Table 5. Tools and Frameworks for Android Application Analysis and Vulnerability Detection

6.2 Repositories and Datasets

Datasets and Repositories are useful to perform various ML or conventional vulnerability detection methods. There are several datasets, such as Drebin [16], Google Play [64], AndroZoo [4], AppChina [146], Tencent [148], YingYongBao [140], Contagio [149], Genome/MalGenome [167], VirusShare [152], IntelSecurity/MacAfee [137], MassVet [30], AMD [74], APKPure [145], Android Permission Dataset [35], Andrototal [90], Wandoujia [147], Kaggle [68], CICMaldroid [102], AZ [7], and Github [124], that can be used to perform these experiments.

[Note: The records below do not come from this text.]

-- pv_equiv track=rewrite | github.com/Maple30/Python_Mutationtest_Project | mutation_guitool/functions.py | logic_symbols_check
-- ===== SOURCE A (Python) =====
-- def get_index(string=None, item=''):
--     flag = 0
--     all_index = []
--
--     for value in string:
--         if string.find(item,flag) != -1:
--            all_index.append(string.find(item,flag))
--            flag =  string.find(item,flag) + 1
--         else:
--             break
--     return all_index
--
-- def logic_symbols_check(origin=""):
--     logic_symbols = ("and","or") #邏輯符號
--     lo_rs_symbols = list(logic_symbols)
--     mutations = []
--     for i,symbol in enumerate(logic_symbols): #檢查邏輯符號
--         if symbol in origin:
--             all_willberp_index = get_index(origin, symbol) #獲取相符的所有索引
--             del lo_rs_symbols[i] #把不必變異的符號刪除
--             for index in all_willberp_index:
--                 if symbol == "and":
--                     for rpsym in lo_rs_symbols:
--                         mutations.append(origin[:index] + rpsym + origin[(index+3):])
--                 elif symbol == "or":
--                     for rpsym in lo_rs_symbols:
--                         mutations.append(origin[:index] + rpsym + origin[(index+2):])
--             lo_rs_symbols = list(logic_symbols)
--     return mutations
-- ===== SOURCE B (Python) =====
-- def logic_symbols_check(origin=""):
--     and_idx = []
--     or_idx = []
--     for i in range(len(origin)):
--         if origin[i:i+3] == "and":
--             and_idx.append(i)
--         elif origin[i:i+2] == "or":
--             or_idx.append(i)
--     mutations = [origin[:i] + "or" + origin[i+3:] for i in and_idx]
--     mutations += [origin[:i] + "and" + origin[i+2:] for i in or_idx]
--     return mutations
-- ===== Notes on version B (the rewrite author's own statement) =====
-- stated objective: simpler
-- what changed: Replaces A's per-symbol find-based scans (the get_index helper with repeated str.find and the delete/restore of the symbol list) with a single classifying pass over every index that collects the occurrence positions of both logic operators, followed by two plain emission loops.
import Mathlib
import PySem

In Reference [97], an open-source repository of benchmarks called as Ghera was introduced. It captured 25 known vulnerabilities in Android apps. Further, this has also presented some common characteristics of vulnerability benchmarks and repositories. The main reason for this research is to find Android-specific vulnerability benchmarks to evaluate available tools that can help the app developers. It identified that there were neither test suites nor benchmarks to evaluate the vulnerability detection techniques reasonably. Many of them used the regular data and apps available in Google Play. During the retrospection stage, 11 characteristics were identified as vulnerability benchmark characteristics. They were (1) tool and technique agnostic, (2) authentic, (3) feature specific, (4) contextual, (5) ready to use, (6) easy to use, (7) version-specific, (8) well documented, (9) contain both vulnerability and a corresponding exploit, (10) open to the community, and (11) comprehensive. This repository contains information on the Android Framework’s inter-component communication, storage, system, and web vulnerabilities. However, in Ghera, vulnerabilities related to networking, sensors in the Android Framework were not covered. Nevertheless, none of them provided a benchmark dataset specifically for Android source code vulnerability detection. Therefore, it is better to cover more areas while expanding the repositories with more real-world apps.

The work in Reference [49] identified the CVE details [33] as one of the sources for data analysis that provides details on vulnerability statistics on products, versions, and vendors. CVE details were prepared using the National Vulnerability Database (NVD) [103]. Mean impact scores of vulnerabilities and the number of instances were considered when assessing vulnerabilities. A dataset to fix open-source software code vulnerabilities by identifying security-related commits in a given source code was introduced in Reference [114]. This dataset was prepared by manually curating. The study in Reference [98] created a repository named AndroVul, which contains Android security vulnerabilities. It includes high-risk shell command vulnerabilities, security code smells, and dangerous permissions. An Android code vulnerability dataset was proposed in Reference [128], named LVDAndro [129], which contains vulnerable and non-vulnerable source code with their CWE [34] details. The proof-of-concept of this work identified the applicability of the dataset to train ML models to detect Android code vulnerabilities.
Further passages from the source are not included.